Source records:
-- combined per-cell condition, matching cellOkB's shape on pair coordinates
def cellP (board : String) (height width : Int) (c : Int × Int) : Bool :=
  (!(!(pvAt board (c.1*width + c.2) == '#') &&
     !(hP board height width c.1 c.2 && vP board height width c.1 c.2))) &&
  (!(hP board height width c.1 c.2 && (pvAt board (c.1*width + c.2 + 1) == '#'))) &&
  (!(vP board height width c.1 c.2 && (pvAt board ((c.1+1)*width + c.2) == '#'))) &&
  (!((pvAt board (c.1*width + c.2) == '#') &&
     !(pvAt board (height*width - 1 - (c.1*width + c.2)) == '#')))

lemma mem_condInsert {p : Int × Int → Bool} :
    ∀ (l : List (Int × Int)) (acc : List (Int × Int)) (x : Int × Int),
      (l.foldl (fun acc c => if p c then acc ++ [c] else acc) acc).contains x = true ↔
        (acc.contains x = true ∨ (x ∈ l ∧ p x = true)) := by
  intro l
  induction l with
  | nil => simp
  | cons c l ih =>
    intro acc x
    rw [List.foldl_cons]
    by_cases hp : p c = true
    · rw [if_pos hp, ih]
      constructor
      · rintro (h | h)
        · simp only [List.contains_append] at h
          rcases Bool.or_eq_true_iff.mp h with h | h
          · exact Or.inl h
          · refine Or.inr ⟨?_, ?_⟩
            · simp at h
              simp [h]
            · simp at h
              subst h
              exact hp
        · exact Or.inr ⟨List.mem_cons_of_mem _ h.1, h.2⟩
      · rintro (h | ⟨hm, hx⟩)
        · exact Or.inl (by simp only [List.contains_append, h, Bool.true_or])
        · rcases List.mem_cons.mp hm with rfl | hm
          · exact Or.inl (by simp)
          · exact Or.inr ⟨hm, hx⟩
    · rw [if_neg hp, ih]
      constructor
      · rintro (h | h)
        · exact Or.inl h
        · exact Or.inr ⟨List.mem_cons_of_mem _ h.1, h.2⟩
      · rintro (h | ⟨hm, hx⟩)
        · exact Or.inl h
        · rcases List.mem_cons.mp hm with rfl | hm
          · exact absurd hx hp
          · exact Or.inr ⟨hm, hx⟩

lemma all_congr_mem {α : Type} {l : List α} {f g : α → Bool}
    (h : ∀ x ∈ l, f x = g x) : l.all f = l.all g := by
  induction l with
  | nil => rfl
  | cons a l ih =>
    simp only [List.all_cons]
    rw [h a (by simp), ih (fun x hx => h x (List.mem_cons_of_mem _ hx))]

-- the condition under which A sets hor_found[i][j]
def horP (board : String) (height width : Int) (c : Int × Int) : Bool :=
  !(pvAt board (c.1*width + c.2) == '#') && hP board height width c.1 c.2

def verP (board : String) (height width : Int) (c : Int × Int) : Bool :=
  !(pvAt board (c.1*width + c.2) == '#') && vP board height width c.1 c.2

lemma horA_contains (board : String) (height width : Int) (i j : Int)
    (hi : i ∈ PySem.List.pyRange 0 height 1) (hj : j ∈ PySem.List.pyRange 0 width 1) :
    (horA board height width).contains (i, j) = horP board height width (i, j) := by
  have e : horA board height width =
      (gridL height width).foldl (fun acc c => if horP board height width c then acc ++ [c] else acc) [] := by
    rw [gridL, foldl_flatMap']
    rw [horA]
    apply PySem.List.foldl_congr_mem
    intro acc i' _
    rw [List.foldl_map]
    rfl
  rw [e]
  have hin : (i, j) ∈ gridL height width := by
    rw [PySem.List.mem_pyRange_one] at hi hj
    exact mem_gridL.mpr ⟨⟨hi.1, hi.2⟩, ⟨hj.1, hj.2⟩⟩
  by_cases hp : horP board height width (i, j) = true
  · rw [hp, (mem_condInsert _ _ _).mpr (Or.inr ⟨hin, hp⟩)]
  · rw [Bool.not_eq_true] at hp
    rw [hp]
    rw [Bool.eq_false_iff]
    intro hcon
    rcases (mem_condInsert _ _ _).mp hcon with h | h
    · simp at h
    · rw [h.2] at hp
      exact Bool.true_eq_false.mp hp

lemma verA_contains (board : String) (height width : Int) (i j : Int)
    (hi : i ∈ PySem.List.pyRange 0 height 1) (hj : j ∈ PySem.List.pyRange 0 width 1) :
    (verA board height width).contains (i, j) = verP board height width (i, j) := by
  have e : verA board height width =
      (gridL height width).foldl (fun acc c => if verP board height width c then acc ++ [c] else acc) [] := by
    rw [gridL, foldl_flatMap']
    rw [verA]
    apply PySem.List.foldl_congr_mem
    intro acc i' _
    rw [List.foldl_map]
    rfl
  rw [e]
  have hin : (i, j) ∈ gridL height width := by
    rw [PySem.List.mem_pyRange_one] at hi hj
    exact mem_gridL.mpr ⟨⟨hi.1, hi.2⟩, ⟨hj.1, hj.2⟩⟩
  by_cases hp : verP board height width (i, j) = true
  · rw [hp, (mem_condInsert _ _ _).mpr (Or.inr ⟨hin, hp⟩)]
  · rw [Bool.not_eq_true] at hp
    rw [hp]
    rw [Bool.eq_false_iff]
    intro hcon
    rcases (mem_condInsert _ _ _).mp hcon with h | h
    · simp at h
    · rw [h.2] at hp
      exact Bool.true_eq_false.mp hp

lemma pass2A_eq_pass2P (board : String) (height width : Int) :
    pass2A board height width = pass2P board height width := by
  rw [pass2A, pass2P]
  apply all_congr_mem
  intro i hi
  apply all_congr_mem
  intro j hj
  rw [horA_contains board height width i j hi hj, verA_contains board height width i j hi hj]
  by_cases hsharp : (pvAt board (i*width + j) == '#') = true
  · simp [hsharp]
  · rw [Bool.not_eq_true] at hsharp
    simp only [hsharp, Bool.not_false, if_true, horP, verP, Bool.true_and]

lemma scanA_ge (ok : Int → Bool) : ∀ (ks : List Int) (len : Int), len ≤ scanA ok ks len := by
  intro ks
  induction ks with
  | nil => intro len; simp [scanA]
  | cons k ks ih =>
    intro len
    rw [scanA]
    split
    · calc len ≤ len + 1 := by omega
        _ ≤ _ := ih (len + 1)
    · exact le_rfl

lemma scanA_lt3 (ok : Int → Bool) (j lim : Int) (hj : j < lim - 2) (h2 : ok (j+2) = true) :
    scanA ok (PySem.List.pyRange (j+1) lim 1) 1 < 3 ↔ ok (j+1) = false := by
  rw [PySem.List.pyRange_one_cons (by omega : j + 1 < lim), scanA]
  by_cases h1 : ok (j+1) = true
  · rw [if_pos h1, (by ring : j + 1 + 1 = j + 2),
        PySem.List.pyRange_one_cons (by omega : j + 2 < lim), scanA, if_pos h2,
        (by ring : j + 2 + 1 = j + 3), (by norm_num : (1:Int) + 1 + 1 = 3)]
    have h3 := scanA_ge ok (PySem.List.pyRange (j+3) lim 1) 3
    constructor
    · intro h; omega
    · intro h; rw [h1] at h; exact absurd h (by simp)
  · rw [if_neg h1]
    rw [Bool.not_eq_true] at h1
    simp [h1]

lemma pass3A_eq_pass3P (board : String) (height width : Int) :
    pass3A board height width = pass3P board height width := by
  rw [pass3A, pass3P]
  apply all_congr_mem
  intro i _
  apply all_congr_mem
  intro j _
  have hfst : (if (j == 0 || pvAt board (i*width + j - 1) == '#') &&
          (decide (j < width - 2) && !(pvAt board (i*width + j + 1) == '-') && !(pvAt board (i*width + j + 2) == '#')) then
         decide (¬ (scanA (fun k => !(pvAt board (i*width + k) == '#')) (PySem.List.pyRange (j+1) width 1) 1 < 3))
       else true)
      = !(hP board height width i j && (pvAt board (i*width + j + 1) == '#')) := by
    by_cases hh : hP board height width i j = true
    · rw [if_pos (by rw [hP] at hh; exact hh), hh, Bool.true_and]
      have hh' := hh
      rw [hP, Bool.and_eq_true, Bool.and_eq_true, Bool.and_eq_true] at hh'
      have hlt : j < width - 2 := of_decide_eq_true hh'.2.1.1
      have h2 : (pvAt board (i*width + j + 2) == '#') = false := by
        have := hh'.2.2
        rwa [Bool.not_eq_true'] at this
      have hscan := scanA_lt3 (fun k => !(pvAt board (i*width + k) == '#')) j width hlt
        (by show (!(pvAt board (i*width + (j+2)) == '#')) = true
            rw [(by ring : i*width + (j+2) = i*width + j + 2), h2, Bool.not_false])
      by_cases hat : (pvAt board (i*width + j + 1) == '#') = true
      · have hlt3 : scanA (fun k => !(pvAt board (i*width + k) == '#')) (PySem.List.pyRange (j+1) width 1) 1 < 3 := by
          apply hscan.mpr
          show (!(pvAt board (i*width + (j+1)) == '#')) = false
          rw [(by ring : i*width + (j+1) = i*width + j + 1), hat, Bool.not_true]
        simp [hlt3, hat]
      · rw [Bool.not_eq_true] at hat
        have hge3 : ¬ scanA (fun k => !(pvAt board (i*width + k) == '#')) (PySem.List.pyRange (j+1) width 1) 1 < 3 := by
          intro hlt3
          have hthis : (!(pvAt board (i*width + (j+1)) == '#')) = false := hscan.mp hlt3
          rw [Bool.not_eq_false'] at hthis
          rw [(by ring : i*width + (j+1) = i*width + j + 1), hat] at hthis
          exact Bool.false_ne_true hthis
        simp [hge3, hat]
    · rw [if_neg (by rw [hP] at hh; exact hh)]
      rw [Bool.not_eq_true] at hh
      rw [hh]
      rfl
  have hsnd : (if (i == 0 || pvAt board ((i-1)*width + j) == '#') &&
          (decide (i < height - 2) && !(pvAt board ((i+1)*width + j) == '-') && !(pvAt board ((i+2)*width + j) == '#')) then
         decide (¬ (scanA (fun k => !(pvAt board (k*width + j) == '#')) (PySem.List.pyRange (i+1) height 1) 1 < 3))
       else true)
      = !(vP board height width i j && (pvAt board ((i+1)*width + j) == '#')) := by
    by_cases hh : vP board height width i j = true
    · rw [if_pos (by rw [vP] at hh; exact hh), hh, Bool.true_and]
      have hh' := hh
      rw [vP, Bool.and_eq_true, Bool.and_eq_true, Bool.and_eq_true] at hh'
      have hlt : i < height - 2 := of_decide_eq_true hh'.2.1.1
      have h2 : (pvAt board ((i+2)*width + j) == '#') = false := by
        have := hh'.2.2
        rwa [Bool.not_eq_true'] at this
      have hscan := scanA_lt3 (fun k => !(pvAt board (k*width + j) == '#')) i height hlt
        (by show (!(pvAt board ((i+2)*width + j) == '#')) = true
            rw [h2, Bool.not_false])
      by_cases hat : (pvAt board ((i+1)*width + j) == '#') = true
      · have hlt3 : scanA (fun k => !(pvAt board (k*width + j) == '#')) (PySem.List.pyRange (i+1) height 1) 1 < 3 := by
          apply hscan.mpr
          show (!(pvAt board ((i+1)*width + j) == '#')) = false
          rw [hat, Bool.not_true]
        simp [hlt3, hat]
      · rw [Bool.not_eq_true] at hat
        have hge3 : ¬ scanA (fun k => !(pvAt board (k*width + j) == '#')) (PySem.List.pyRange (i+1) height 1) 1 < 3 := by
          intro hlt3
          have hthis : (!(pvAt board ((i+1)*width + j) == '#')) = false := hscan.mp hlt3
          rw [Bool.not_eq_false'] at hthis
          rw [hat] at hthis
          exact Bool.false_ne_true hthis
        simp [hge3, hat]
    · rw [if_neg (by rw [vP] at hh; exact hh)]
      rw [Bool.not_eq_true] at hh
      rw [hh]
      rfl
  rw [hfst, hsnd]

lemma pass4A_eq_pass4P (board : String) (height width : Int) :
    pass4A board height width = pass4P board height width := by
  rw [pass4A, pass4P]
  apply all_congr_mem
  intro i _
  apply all_congr_mem
  intro j _
  have e : (height - 1 - i)*width + (width - 1 - j) = height*width - 1 - (i*width + j) := by ring
  rw [e]

-- ===== assembling the flat pass =====

lemma all_and {α : Type} (l : List α) (f g : α → Bool) :
    l.all (fun x => f x && g x) = (l.all f && l.all g) := by
  induction l with
  | nil => rfl
  | cons a l ih =>
    simp only [List.all_cons, ih]
    cases f a <;> cases g a <;> simp

lemma cellOkB_flat (board : String) (height width : Int) (hw : 0 < width) (i j : Int)
    (hj0 : 0 ≤ j) (hjw : j < width) :
    cellOkB board height width (i * width + j) = cellP board height width (i, j) := by
  obtain ⟨hd, hm⟩ := fdiv_flat i j width hw hj0 hjw
  have e1 : i * width + j - width = (i - 1) * width + j := by ring
  have e2 : i * width + j + width = (i + 1) * width + j := by ring
  have e3 : i * width + j + 2 * width = (i + 2) * width + j := by ring
  simp only [cellOkB, cellP, hP, vP, charB_eq, hd, hm, e1, e2, e3]

lemma pass2P_grid (board : String) (height width : Int) :
    pass2P board height width =
      (gridL height width).all (fun c =>
        if !(pvAt board (c.1*width + c.2) == '#') then
          hP board height width c.1 c.2 && vP board height width c.1 c.2
        else true) := by
  rw [pass2P, ← all_grid]

lemma pass3P_grid (board : String) (height width : Int) :
    pass3P board height width =
      (gridL height width).all (fun c =>
        !(hP board height width c.1 c.2 && (pvAt board (c.1*width + c.2 + 1) == '#')) &&
        !(vP board height width c.1 c.2 && (pvAt board ((c.1+1)*width + c.2) == '#'))) := by
  rw [pass3P, ← all_grid]

lemma pass4P_grid (board : String) (height width : Int) :
    pass4P board height width =
      (gridL height width).all (fun c =>
        if pvAt board (c.1*width + c.2) == '#' then
          pvAt board (height*width - 1 - (c.1*width + c.2)) == '#'
        else true) := by
  rw [pass4P, ← all_grid]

Problem: From the entries above, return exactly the line containing "pass3A board height", the line containing "have hfst : (if", and all lines between, and nothing else.

Answer to this task:
    pass3A board height width = pass3P board height width := by
  rw [pass3A, pass3P]
  apply all_congr_mem
  intro i _
  apply all_congr_mem
  intro j _
  have hfst : (if (j == 0 || pvAt board (i*width + j - 1) == '#') &&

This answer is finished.